# Stored items
-- pv_equiv track=rewrite | github.com/AdamZhouSE/pythonHomework | Code/CodeRecords/2206/60696/264052.py | f
-- ===== SOURCE A (Python) =====
-- def f(n):
--     res = 0
--     j = 1
--     for i in range(1,n+1):
--         temp = 1
--         for k in range(1,i+1):
--             temp *= j
--             j += 1
--         res += temp
--     return res
-- ===== SOURCE B (Python) =====
-- def f(n):
--     def prod_range(lo, hi):
--         # product of the integers lo, lo+1, ..., hi-1, by balanced splitting
--         if hi - lo <= 0:
--             return 1
--         if hi - lo == 1:
--             return lo
--         mid = (lo + hi) // 2
--         return prod_range(lo, mid) * prod_range(mid, hi)
--     res = 0
--     for i in range(1, n + 1):
--         s = i * (i - 1) // 2
--         res += prod_range(s + 1, s + i + 1)
--     return res
-- ===== Notes on version B (the rewrite author's own statement) =====
-- stated objective: alternative
-- what changed: Each block's product is computed independently from its closed-form triangular start offset with a balanced divide-and-conquer range product, instead of A's nested sequential loops carrying a mutable counter j across blocks.
import Mathlib
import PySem

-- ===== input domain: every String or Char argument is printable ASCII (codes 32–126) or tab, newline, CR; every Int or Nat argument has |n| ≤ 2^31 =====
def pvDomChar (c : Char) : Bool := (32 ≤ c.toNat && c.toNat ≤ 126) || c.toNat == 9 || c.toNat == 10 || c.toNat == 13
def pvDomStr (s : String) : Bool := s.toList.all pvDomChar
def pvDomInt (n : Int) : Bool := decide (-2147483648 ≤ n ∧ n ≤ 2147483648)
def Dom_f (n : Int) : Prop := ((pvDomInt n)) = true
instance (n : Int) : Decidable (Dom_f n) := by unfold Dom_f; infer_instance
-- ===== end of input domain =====

-- B computes each block independently from its closed-form start offset with a
-- balanced divide-and-conquer range product (alternative decomposition, no carried counter).

-- ===== PORT A =====
def f (n : Int) : Int :=
  ((PySem.List.pyRange 1 (n+1) 1).foldl
    (fun (rj : Int × Int) (i : Int) =>
      let tj := (PySem.List.pyRange 1 (i+1) 1).foldl
          (fun (tj : Int × Int) (_k : Int) => (tj.1 * tj.2, tj.2 + 1)) (1, rj.2)
      (rj.1 + tj.1, tj.2))
    (0, 1)).1

-- ===== PORT B =====
-- product of the integers lo, lo+1, ..., hi-1, by balanced splitting
-- (structural recursion on fuel = range length; each split strictly shrinks the range, so the fuel never runs out)
def prodRangeGo (fuel : Nat) (lo hi : Int) : Int :=
  match fuel with
  | 0 => 1
  | fuel + 1 =>
    if hi - lo ≤ 0 then 1
    else if hi - lo = 1 then lo
    else
      prodRangeGo fuel lo (PySem.Int.floordiv (lo + hi) 2)
        * prodRangeGo fuel (PySem.Int.floordiv (lo + hi) 2) hi

def prodRange (lo hi : Int) : Int := prodRangeGo (hi - lo).toNat lo hi

def f_alt (n : Int) : Int :=
  (PySem.List.pyRange 1 (n+1) 1).foldl
    (fun (res : Int) (i : Int) =>
      let s := PySem.Int.floordiv (i * (i - 1)) 2
      res + prodRange (s + 1) (s + i + 1)) 0

-- ===== PRECONDITION & SPEC =====
def Spec_f (n : Int) (out : Int) : Prop := out = f_alt n
instance (n : Int) (out : Int) : Decidable (Spec_f n out) := by unfold Spec_f; infer_instance

-- ===== CLAIM (what is proved, stated in full; the proofs are below) =====
def Claim_equal_f : Prop := ∀ (n : Int), Dom_f n → Spec_f n (f n)

-- ===== LEMMAS AND PROOFS =====

-- product of the integer range [lo, hi)
def R (lo hi : Int) : Int := (PySem.List.pyRange lo hi 1).prod

-- triangular numbers and the common mathematical value of both programs
def Tri : Nat → Int
  | 0 => 0
  | m + 1 => Tri m + (m + 1)

def S : Nat → Int
  | 0 => 0
  | m + 1 => S m + R (Tri m + 1) (Tri m + 1 + (m + 1))

lemma R_empty {lo hi : Int} (h : hi ≤ lo) : R lo hi = 1 := by
  simp [R, PySem.List.pyRange_one_eq_nil h]

lemma R_single (lo : Int) : R lo (lo + 1) = lo := by
  simp [R, PySem.List.pyRange_one_singleton]

lemma R_split (lo mid hi : Int) (h1 : lo ≤ mid) (h2 : mid ≤ hi) :
    R lo hi = R lo mid * R mid hi := by
  rw [R, PySem.List.pyRange_one_append lo mid hi h1 h2, List.prod_append]; rfl

lemma prodRangeGo_eq (fuel : Nat) (lo hi : Int) (h : (hi - lo).toNat ≤ fuel) :
    prodRangeGo fuel lo hi = R lo hi := by
  induction fuel generalizing lo hi with
  | zero => rw [prodRangeGo, R_empty (by omega)]
  | succ k ih =>
      rw [prodRangeGo]
      have hm : PySem.Int.floordiv (lo + hi) 2 = (lo + hi) / 2 :=
        PySem.Int.floordiv_eq_ediv_of_pos (by norm_num)
      split_ifs with h0 h1
      · rw [R_empty (by omega)]
      · have : hi = lo + 1 := by omega
        rw [this, R_single]
      · rw [hm, ih _ _ (by omega), ih _ _ (by omega)]
        exact (R_split lo ((lo + hi) / 2) hi (by omega) (by omega)).symm

lemma prodRange_eq (lo hi : Int) : prodRange lo hi = R lo hi :=
  prodRangeGo_eq _ lo hi le_rfl

lemma tri_two (m : Nat) : 2 * Tri m = (m : Int) * (m + 1) := by
  induction m with
  | zero => simp [Tri]
  | succ k ih => simp only [Tri]; push_cast; push_cast at ih; ring_nf; ring_nf at ih; omega

lemma s_eq (m : Nat) :
    PySem.Int.floordiv (((m : Int) + 1) * (((m : Int) + 1) - 1)) 2 = Tri m := by
  have h : ((m : Int) + 1) * (((m : Int) + 1) - 1) = 2 * Tri m := by
    rw [tri_two]; ring
  rw [h, PySem.Int.floordiv_eq_ediv_of_pos (by norm_num),
    Int.mul_ediv_cancel_left _ (by norm_num)]

-- A's inner loop: multiply in l.length consecutive integers starting at j
lemma inner_fold (l : List Int) (temp j : Int) :
    l.foldl (fun (tj : Int × Int) (_ : Int) => (tj.1 * tj.2, tj.2 + 1)) (temp, j)
      = (temp * R j (j + l.length), j + l.length) := by
  induction l generalizing temp j with
  | nil => simp [R_empty (le_refl j)]
  | cons x xs ih =>
      simp only [List.foldl_cons, ih, List.length_cons, Prod.mk.injEq]
      push_cast
      have hnn : (0 : Int) ≤ xs.length := Int.natCast_nonneg _
      have harg : j + ((xs.length : Int) + 1) = j + 1 + xs.length := by ring
      have hlt : j < j + 1 + (xs.length : Int) := by omega
      have hR : R j (j + 1 + xs.length) = j * R (j + 1) (j + 1 + xs.length) := by
        rw [R, PySem.List.pyRange_one_cons hlt, List.prod_cons]; rfl
      rw [harg, hR]
      exact ⟨by ring, by ring⟩

-- A's outer loop invariant
lemma fA_loop (m : Nat) :
    (PySem.List.pyRange 1 ((m : Int) + 1) 1).foldl
      (fun (rj : Int × Int) (i : Int) =>
        let tj := (PySem.List.pyRange 1 (i+1) 1).foldl
            (fun (tj : Int × Int) (_k : Int) => (tj.1 * tj.2, tj.2 + 1)) (1, rj.2)
        (rj.1 + tj.1, tj.2))
      (0, 1) = (S m, Tri m + 1) := by
  induction m with
  | zero => simp [PySem.List.pyRange_one_eq_nil, S, Tri]
  | succ k ih =>
      have hsplit : PySem.List.pyRange 1 (((k : Nat) + 1 : Nat) + 1 : Int) 1
          = PySem.List.pyRange 1 ((k : Int) + 1) 1 ++ [(k : Int) + 1] := by
        have h1 : (1 : Int) ≤ (k : Int) + 1 := by omega
        have := PySem.List.pyRange_one_succ_right (a := 1) (b := (k : Int) + 1) h1
        rw [← this]; push_cast; ring_nf
      rw [hsplit, List.foldl_append, ih]
      simp only [List.foldl_cons, List.foldl_nil]
      have hlen : ((PySem.List.pyRange 1 ((k : Int) + 1 + 1) 1).length : Int) = (k : Int) + 1 := by
        rw [PySem.List.length_pyRange_one]
        have : ((k : Int) + 1 + 1 - 1) = ((k + 1 : Nat) : Int) := by push_cast; ring
        rw [this, Int.toNat_natCast]; push_cast; ring
      rw [inner_fold, hlen]
      simp only [S, Tri, Prod.mk.injEq]
      constructor
      · ring_nf
      · ring

-- B's loop invariant
lemma fB_loop (m : Nat) :
    (PySem.List.pyRange 1 ((m : Int) + 1) 1).foldl
      (fun (res : Int) (i : Int) =>
        let s := PySem.Int.floordiv (i * (i - 1)) 2
        res + prodRange (s + 1) (s + i + 1)) 0 = S m := by
  induction m with
  | zero => simp [PySem.List.pyRange_one_eq_nil, S]
  | succ k ih =>
      have hsplit : PySem.List.pyRange 1 (((k : Nat) + 1 : Nat) + 1 : Int) 1
          = PySem.List.pyRange 1 ((k : Int) + 1) 1 ++ [(k : Int) + 1] := by
        have h1 : (1 : Int) ≤ (k : Int) + 1 := by omega
        have := PySem.List.pyRange_one_succ_right (a := 1) (b := (k : Int) + 1) h1
        rw [← this]; push_cast; ring_nf
      rw [hsplit, List.foldl_append, ih]
      simp only [List.foldl_cons, List.foldl_nil]
      rw [s_eq k, prodRange_eq]
      have harg : Tri k + ((k : Int) + 1) + 1 = Tri k + 1 + ((k : Int) + 1) := by ring
      rw [harg]
      simp only [S]

-- ===== VERDICT (by name: the statement is the Claim_ definition above) =====
theorem f_spec : Claim_equal_f := by
  intro n _
  unfold Spec_f f f_alt
  by_cases h : n ≤ 0
  · rw [PySem.List.pyRange_one_eq_nil (by omega : n + 1 ≤ 1)]
    simp
  · lift n to ℕ using (by omega : (0:Int) ≤ n) with m
    rw [fA_loop m, fB_loop m]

# Task instructions
With the first line being the one containing "-- product of the integers" and the last line the one containing "simp [R, PySem.List.pyRange_one_eq_nil h]", transcribe exactly the lines above that fall in that range.

# Written response
-- product of the integers lo, lo+1, ..., hi-1, by balanced splitting
-- (structural recursion on fuel = range length; each split strictly shrinks the range, so the fuel never runs out)
def prodRangeGo (fuel : Nat) (lo hi : Int) : Int :=
  match fuel with
  | 0 => 1
  | fuel + 1 =>
    if hi - lo ≤ 0 then 1
    else if hi - lo = 1 then lo
    else
      prodRangeGo fuel lo (PySem.Int.floordiv (lo + hi) 2)
        * prodRangeGo fuel (PySem.Int.floordiv (lo + hi) 2) hi

def prodRange (lo hi : Int) : Int := prodRangeGo (hi - lo).toNat lo hi

def f_alt (n : Int) : Int :=
  (PySem.List.pyRange 1 (n+1) 1).foldl
    (fun (res : Int) (i : Int) =>
      let s := PySem.Int.floordiv (i * (i - 1)) 2
      res + prodRange (s + 1) (s + i + 1)) 0

-- ===== PRECONDITION & SPEC =====
def Spec_f (n : Int) (out : Int) : Prop := out = f_alt n
instance (n : Int) (out : Int) : Decidable (Spec_f n out) := by unfold Spec_f; infer_instance

-- ===== CLAIM (what is proved, stated in full; the proofs are below) =====
def Claim_equal_f : Prop := ∀ (n : Int), Dom_f n → Spec_f n (f n)

-- ===== LEMMAS AND PROOFS =====

-- product of the integer range [lo, hi)
def R (lo hi : Int) : Int := (PySem.List.pyRange lo hi 1).prod

-- triangular numbers and the common mathematical value of both programs
def Tri : Nat → Int
  | 0 => 0
  | m + 1 => Tri m + (m + 1)

def S : Nat → Int
  | 0 => 0
  | m + 1 => S m + R (Tri m + 1) (Tri m + 1 + (m + 1))

lemma R_empty {lo hi : Int} (h : hi ≤ lo) : R lo hi = 1 := by
  simp [R, PySem.List.pyRange_one_eq_nil h]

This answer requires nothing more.